- Purpose of the software // What is the software for?
Current lucene/elastic search implementations do not support boosting for nested span queries. Though you can specify boost as an argument but it has no effect on search results. This is an effort to extend lucene to support such nested span queries. This is useful for entity semantic search and entity semantic document search. This makes the scoring more relevant. This is an example query. For example:
Span{
Span{
#professor
}
Span{
Data mining
Boost : 5
}
Span{
Illinois
Boost : 2
}
Span {
#img
Boost : 20
}
}
We can adjust our search results/scores based on the above boosting factors.
Actual query examples:
Entity Search (find professors in data mining)
GET /entity_search_cs_departments/_search_with_clusters?
{ "search_request" :
{
"query": "#professor mining " ,
"size":100
}
}
Entity-Semantic Document Search (find home pages of professors in data mining)
GET /entity_search_cs_departments/_es_document_search?
{
"search_request":{
"query": "@near ( #professor #email #phone ) @contains ( mining )",
"size" : 100
}
}
- System requirements and dependencies // What machine/OS/library requirements? How to set up the requirements/dependencies?
This has been tested on linux ubuntu – 16.04
Requirements:
Java – jre / jdk 1.8
Ant – latest
Gradle – 4.4
Intellij -latest
Ivy-bootstrap
- Execution // How to run the code? To compile the sources run 'ant compile' [can do from intellij also]

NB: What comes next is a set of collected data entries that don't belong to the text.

theorem resetLoop_eq (n : Nat) (x : List String) : resetLoop x n = loopC (chuA x) n := by
  induction n generalizing x with
  | zero => rfl
  | succ n ih =>
    simp only [resetLoop, loopC]
    cases chazhao (chuA x) with
    | some s => rfl
    | none => rw [ih, chuA_turn]

def tableLit : PySem.Dict (List Nat) String := PySem.Dict.mk [([0], "one"), ([1], "one"), ([0,5,7], "one"), ([0,8], "a"), ([1,3], "a"), ([1,7], "a"), ([0,2,4], "a"), ([0,2,7], "a"), ([0,4,5], "a"), ([0,1,6], "a"), ([0,1,3,4], "a"), ([0,1,3,5], "a"), ([0,1,3,8], "a"), ([0,1,7,8], "a"), ([0,2,6,8], "a"), ([1,3,5,7], "a"), ([0,1,4,5,6], "a"), ([0,1,5,6,7], "a"), ([0,1,5,6,8], "a"), ([0,1,3,5,7,8], "a"), ([1,2,8], "a"), ([2,3,4], "a"), ([1,2,3,5], "a"), ([1,2,6,7], "a"), ([1,2,3,4,8], "a"), ([0,2], "b"), ([0,4], "b"), ([0,5], "b"), ([1,4], "b"), ([0,1,3], "b"), ([1,3,5], "b"), ([0,1,4,5], "b"), ([0,1,4,6], "b"), ([0,1,5,6], "b"), ([0,1,6,7], "b"), ([0,1,6,8], "b"), ([0,2,4,7], "b"), ([0,4,5,7], "b"), ([0,1,3,5,7], "b"), ([0,1,3,5,8], "b"), ([2,3], "b"), ([1,2,3,4], "b"), ([1,2,4,8], "b"), ([1,2,3,8], "b"), ([1,2,7,8], "b"), ([1,2,6,8], "b"), ([1,2,3,5,6], "b"), ([0,1,5], "d"), ([0,1,7], "d"), ([0,1,8], "d"), ([1,2,3], "d"), ([1,2,7], "d"), ([1,2,6], "d"), ([0,1,4], "ab"), ([0,2,6], "ab"), ([1,3,4], "ab"), ([0,1,5,7], "ab"), ([0,1,5,8], "ab"), ([1,2,4], "ab"), ([1,2,3,7], "ab"), ([0,1], "ad"), ([1,2], "ad"), ([2], "one"), ([5], "one"), ([2,3,7], "one"), ([2,6], "a"), ([1,5], "a"), ([3,5], "a"), ([2,4,8], "a"), ([2,3,8], "a"), ([2,4,7], "a"), ([0,2,5], "a"), ([1,2,4,5], "a"), ([1,2,5,7], "a"), ([1,2,5,6], "a"), ([2,3,5,6], "a"), ([0,2,4,5,7], "a"), ([0,2,3,5,7], "a"), ([0,2,5,6,7], "a"), ([1,2,3,5,6,7], "a"), ([5,6,8], "a"), ([1,4,8], "a"), ([1,5,7,8], "a"), ([0,3,5,8], "a"), ([1,4,5,6,8], "a"), ([2,8], "b"), ([2,4], "b"), ([2,7], "b"), ([4,5], "b"), ([1,2,5], "b"), ([1,5,7], "b"), ([2,4,5,7], "b"), ([0,2,4,5], "b"), ([0,2,5,7], "b"), ([0,2,3,5], "b"), ([0,2,5,6], "b"), ([2,3,4,8], "b"), ([2,3,4,7], "b"), ([1,2,3,5,7], "b"), ([1,2,5,6,7], "b"), ([1,8], "b"), ([1,4,5,8], "b"), ([4,5,6,8], "b"), ([1,5,6,8], "b"), ([3,5,6,8], "b"), ([0,5,6,8], "b"), ([0,1,5,7,8], "b"), ([2,5,7], "d"), ([2,3,5], "d"), ([2,5,6], "d"), ([1,5,8], "d"), ([3,5,8], "d"), ([0,5,8], "d"), ([2,4,5], "ab"), ([0,2,8], "ab"), ([1,4,5], "ab"), ([2,3,5,7], "ab"), ([2,5,6,7], "ab"), ([4,5,8], "ab"), ([1,3,5,8], "ab"), ([2,5], "ad"), ([5,8], "ad"), ([8], "one"), ([7], "one"), ([1,3,8], "one"), ([5,7], "a"), ([4,6,8], "a"), ([1,6,8], "a"), ([3,4,8], "a"), ([2,7,8], "a"), ([4,5,7,8], "a"), ([3,5,7,8], "a"), ([0,5,7,8], "a"), ([2,3,4,7,8], "a"), ([1,2,3,7,8], "a"), ([0,2,3,7,8], "a"), ([0,6,7], "a"), ([4,5,6], "a"), ([3,5,6,7], "a"), ([0,4,5,6,7], "a"), ([6,8], "b"), ([4,8], "b"), ([3,8], "b"), ([4,7], "b"), ([5,7,8], "b"), ([3,5,7], "b"), ([3,4,7,8], "b"), ([2,4,7,8], "b"), ([2,3,7,8], "b"), ([0,2,7,8], "b"), ([1,4,6,8], "b"), ([1,3,4,8], "b"), ([1,3,5,7,8], "b"), ([0,3,5,7,8], "b"), ([5,6], "b"), ([4,5,6,7], "b"), ([0,4,6,7], "b"), ([0,5,6,7], "b"), ([0,2,6,7], "b"), ([2,3,5,6,7], "b"), ([3,7,8], "d"), ([1,7,8], "d"), ([0,7,8], "d"), ([5,6,7], "d"), ([1,6,7], "d"), ([2,6,7], "d"), ([4,7,8], "ab"), ([2,6,8], "ab"), ([4,5,7], "ab"), ([1,3,7,8], "ab"), ([0,3,7,8], "ab"), ([4,6,7], "ab"), ([1,5,6,7], "ab"), ([7,8], "ad"), ([6,7], "ad"), ([6], "one"), ([3], "one"), ([1,5,6], "one"), ([3,7], "a"), ([0,4,6], "a"), ([0,5,6], "a"), ([1,4,6], "a"), ([3,6,8], "a"), ([3,4,6,7], "a"), ([1,3,6,7], "a"), ([2,3,6,7], "a"), ([1,3,4,6,8], "a"), ([1,3,5,6,8], "a"), ([1,2,3,6,8], "a"), ([0,2,3], "a"), ([0,4,7], "a"), ([0,1,3,7], "a"), ([0,2,3,4,7], "a"), ([0,6], "b"), ([4,6], "b"), ([1,6], "b"), ([3,4], "b"), ([3,6,7], "b"), ([1,3,7], "b"), ([1,3,4,6], "b"), ([3,4,6,8], "b"), ([1,3,6,8], "b"), ([2,3,6,8], "b"), ([0,4,5,6], "b"), ([1,4,5,6], "b"), ([1,3,5,6,7], "b"), ([1,2,3,6,7], "b"), ([0,7], "b"), ([0,3,4,7], "b"), ([0,2,3,4], "b"), ([0,2,3,7], "b"), ([0,2,3,8], "b"), ([0,1,3,7,8], "b"), ([1,3,6], "d"), ([3,5,6], "d"), ([2,3,6], "d"), ([0,3,7], "d"), ([0,3,5], "d"), ([0,3,8], "d"), ([3,4,6], "ab"), ([0,6,8], "ab"), ([3,4,7], "ab"), ([1,3,5,6], "ab"), ([1,2,3,6], "ab"), ([0,3,4], "ab"), ([0,3,5,7], "ab"), ([3,6], "ad"), ([0,3], "ad")]

theorem tableB_eval : tableB = tableLit := by
  set_option maxRecDepth 100000 in set_option maxHeartbeats 4000000 in decide

set_option maxRecDepth 100000 in
set_option maxHeartbeats 16000000 in
theorem key_lemma (p : Nat → Bool) :
    loopC ((List.range 9).filter p) 4 = tableB.get? ((List.range 9).filter p) := by
  have h : ∀ (b0 b1 b2 b3 b4 b5 b6 b7 b8 : Bool),
      loopC ((List.range 9).filter (fun j => [b0,b1,b2,b3,b4,b5,b6,b7,b8].getD j false)) 4 =
      tableLit.get? ((List.range 9).filter (fun j => [b0,b1,b2,b3,b4,b5,b6,b7,b8].getD j false)) := by
    decide
  have e : (List.range 9).filter p =
      (List.range 9).filter (fun j => [p 0, p 1, p 2, p 3, p 4, p 5, p 6, p 7, p 8].getD j false) := by
    refine List.filter_congr ?_
    intro a ha
    rw [List.mem_range] at ha
    interval_cases a <;> rfl
  rw [e, tableB_eval]
  exact h (p 0) (p 1) (p 2) (p 3) (p 4) (p 5) (p 6) (p 7) (p 8)

theorem loop_eq_lookup (x : List String) :
    resetLoop x 4 = tableB.get? ((List.range 9).filter (fun j => x.getD j "" == "X")) := by
  rw [resetLoop_eq, chuA_filter]
  exact key_lemma _

-- ===== VERDICT (by name: the statement is the Claim_ definition above) =====
theorem reset_spec : Claim_equal_reset := by
  intro x y _ _
  unfold Spec_reset reset reset_alt
  cases PySem.List.pyGet? situationA y with
  | none => rfl
  | some s =>
    dsimp only
    by_cases h0 : s = 0
    · rw [if_pos h0, if_pos h0]
    · rw [if_neg h0, if_neg h0]
      by_cases hc : PySem.List.count x "X" = 0
      · rw [if_pos hc, if_pos hc]
      · rw [if_neg hc, if_neg hc]
        by_cases hcc : PySem.List.count x "X" = 1 ∧ x.getD 4 "" = "X"
        · rw [if_pos hcc, if_pos hcc]
        · rw [if_neg hcc, if_neg hcc]
          exact loop_eq_lookup x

To run all the tests run 'ant test'
To setup your ide run 'ant idea' [used with intellij before import], 'ant netbeans', or 'ant eclipse'
For Maven info, see dev-tools/maven/README.maven
- Design/Code organization
To incorporate the changes following design and implementations have been made.
Changes to spanboostQuery so that we can tell whether the nested query is boosted. This inherently uses spannearsunordered and spannearsordered - which needs to be changed to modify and pass the nested parameter. once that is identified - we need to pass the boost to spanweight class and span scorer so that while calculating the span we can adjust the score and weight of each span accordingly.
This has been tested by writing test cases in the TestSpanBoostAbhinav and TestSpanBoostQuery.